From a user's perspective it's just much more worthwhile to improve DigiKam's working unsharp mask filter (now it's possible to use a very large radius (>50 pixel) to enhance the contrast of an image) than to file wishlist items for lacking basic features.
Krita could attract many users and developers with a good 1.6 release (or 1.5.1 + additional plugins + scripting/plugin Howto).
There will be a 1.6 release, which will be out in october if I remember correctly. Not all of the KOffice components will have added features in 1.6, but fast development of Krita was one of the driving reasons for us adding a 1.6 release at all.
> So from a user's perspective it's not very important if Krita is a qt4 or
> qt3 application. (I know that Krita is unfortunately part of the Koffice
> project... which makes those things more complicated).
> So if porting Krita it Qt4 consumes all your time it could be that nobody
> will be interested in Krita when KDE4 finally has arrived.
Shocking arrogance, rudeness, and ignorance are always such a delightful combination.
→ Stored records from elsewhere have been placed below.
-- condA at the split point p ++ c :: t, under zero total balance
theorem condA_at (item : String) (p t : List Char) (c : Char)
    (hs : item.toList = p ++ c :: t) (htot : bal item.toList = 0) :
    condA item ((p.length : Nat) : Int) = ((bal p == 0) && conjB.contains c) := by
  rw [condA_eq, hs]
  have hget : (p ++ c :: t)[p.length]? = some c := by
    rw [List.getElem?_append_right le_rfl]; simp
  have htake : (p ++ c :: t).take p.length = p := by simp
  have hdrop : (p ++ c :: t).drop p.length = c :: t := by simp
  rw [hget, htake, hdrop]
  have hsum : bal p + bal (c :: t) = 0 := by
    rw [← bal_append, ← hs]; exact htot
  by_cases hb : bal p = 0
  · have h2 : bal (c :: t) = 0 := by omega
    simp [hb, h2, conjA, conjB]
  · have hbf : (bal p == 0) = false := by simpa using hb
    simp [hbf]

-- empty ranges
theorem pyRange_nil (a b : Int) (h : b ≤ a) : PySem.List.pyRange a b = [] := by
  simp only [PySem.List.pyRange]
  rw [if_neg (by norm_num), if_pos (by norm_num : (0:Int) < 1), if_neg (by omega : ¬ a < b)]
  simp
-- pv_equiv track=rewrite | github.com/with-developer/Algorithm | 백준/Silver/18111. 마인크래프트/마인크래프트.py | minecraft
-- ===== SOURCE A (Python) =====
-- def minecraft(ground, N, M, B):
--     heightCounts = {}
--     for row in ground:
--         for height in row:
--             heightCounts[height] = heightCounts.get(height, 0) + 1
--
--     minHeight = min(heightCounts.keys())
--     maxHeight = max(heightCounts.keys())
--
--     minTime = float('inf')
--     finalHeight = 0
--
--     for targetHeight in range(minHeight, maxHeight + 1):
--         inventory = B
--         time = 0
--
--         for height, count in heightCounts.items():
--             if height > targetHeight:
--                 inventory += (height - targetHeight) * count
--                 time += 2 * (height - targetHeight) * count
--             elif height < targetHeight:
--                 inventory -= (targetHeight - height) * count
--                 time += (targetHeight - height) * count
--
--         if inventory >= 0:
--             if time <= minTime:
--                 minTime = time
--                 finalHeight = targetHeight
--
--     return minTime, finalHeight
-- ===== SOURCE B (Python) =====
-- def minecraft(ground, N, M, B):
--     heights = [h for row in ground for h in row]
--     counts = {}
--     for h in heights:
--         counts[h] = counts.get(h, 0) + 1
--     total = len(heights)
--     s = sum(heights)
--     lo = min(heights)
--     hi = max(heights)
--     # highest feasible target: inventory(t) = B + s - t*total is decreasing in t
--     tmax = (B + s) // total
--     # time at target lo, then updated incrementally per target
--     time = 2 * (s - lo * total)
--     cntLE = 0
--     best = None
--     bestT = 0
--     t = lo
--     while t <= hi:
--         cntLE += counts.get(t, 0)
--         if t <= tmax and (best is None or time <= best):
--             best = time
--             bestT = t
--         time += 3 * cntLE - 2 * total
--         t += 1
--     return best, bestT
-- ===== Notes on version B (the rewrite author's own statement) =====
-- stated objective: faster
-- what changed: A recomputes time and inventory by rescanning the whole height histogram for every candidate target height; B sweeps the targets once, updating the time in O(1) per target from a running count of cells at-or-below the target and deciding feasibility by a single floor-division bound on the target.
-- outside the precondition, e.g. on minecraft([[0]], 1, 1, -1): A returns (inf, 0), B returns (None, 0)
import Mathlib
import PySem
Please, keep up these helpful posts---they really boost the spirits of all who are donating massive amounts of their time to create useful software and giving it to us for free!
Have you perchance followed the near-death of GnuCash because of its foundation on GTK1? And signs of its rebirth given that the GTK2 port is nearing completion? I for one say B.R. and others seem to know what they're doing, and am grateful for the wonders they are achieving.
Heh. I had forgotten about GNUCash. I think KMyMoney is better since it evolved faster (and is runner-up in the Sourceforge awards this year!) as it seems many KDE apps do. IIRC GNUCash made the unfortunate decision of using Scheme as its scripting language. Like aRts, it probably seemed like a good idea at the time.
I have only three words to answer "report, report, report". How are we to guess what the users need if they don't tell us ? So go to bugs.kde.org, fill report, or contact us on [email protected]. For instance, for the unsharp mask filter, someone speak about it on the lists, it was too late for the 1.5 release, but in a few days I had it to krita-plugins.
1) for the save as jpeg dialog, I am looking for bug entry, and I can find none related to that, as it is boring job I am waiting for a few people to vote for it...
2) for the adjustable blur, we should be ashame not to have included it earlier, it was a 5 minutes work... and it will be solved in a few day when I find the time to release krita-plugins
3) for the plugin HOWTOs, there is one who is included in the krita sources, true, it's a little bit hidden and not complete, but once again we need some input about it to improve it (krita/doc/Developing Krita Plugins.odt for the reference)
So please, contact us directly either through bugs.kde.org or our lists, it's the best way to help us improve krita.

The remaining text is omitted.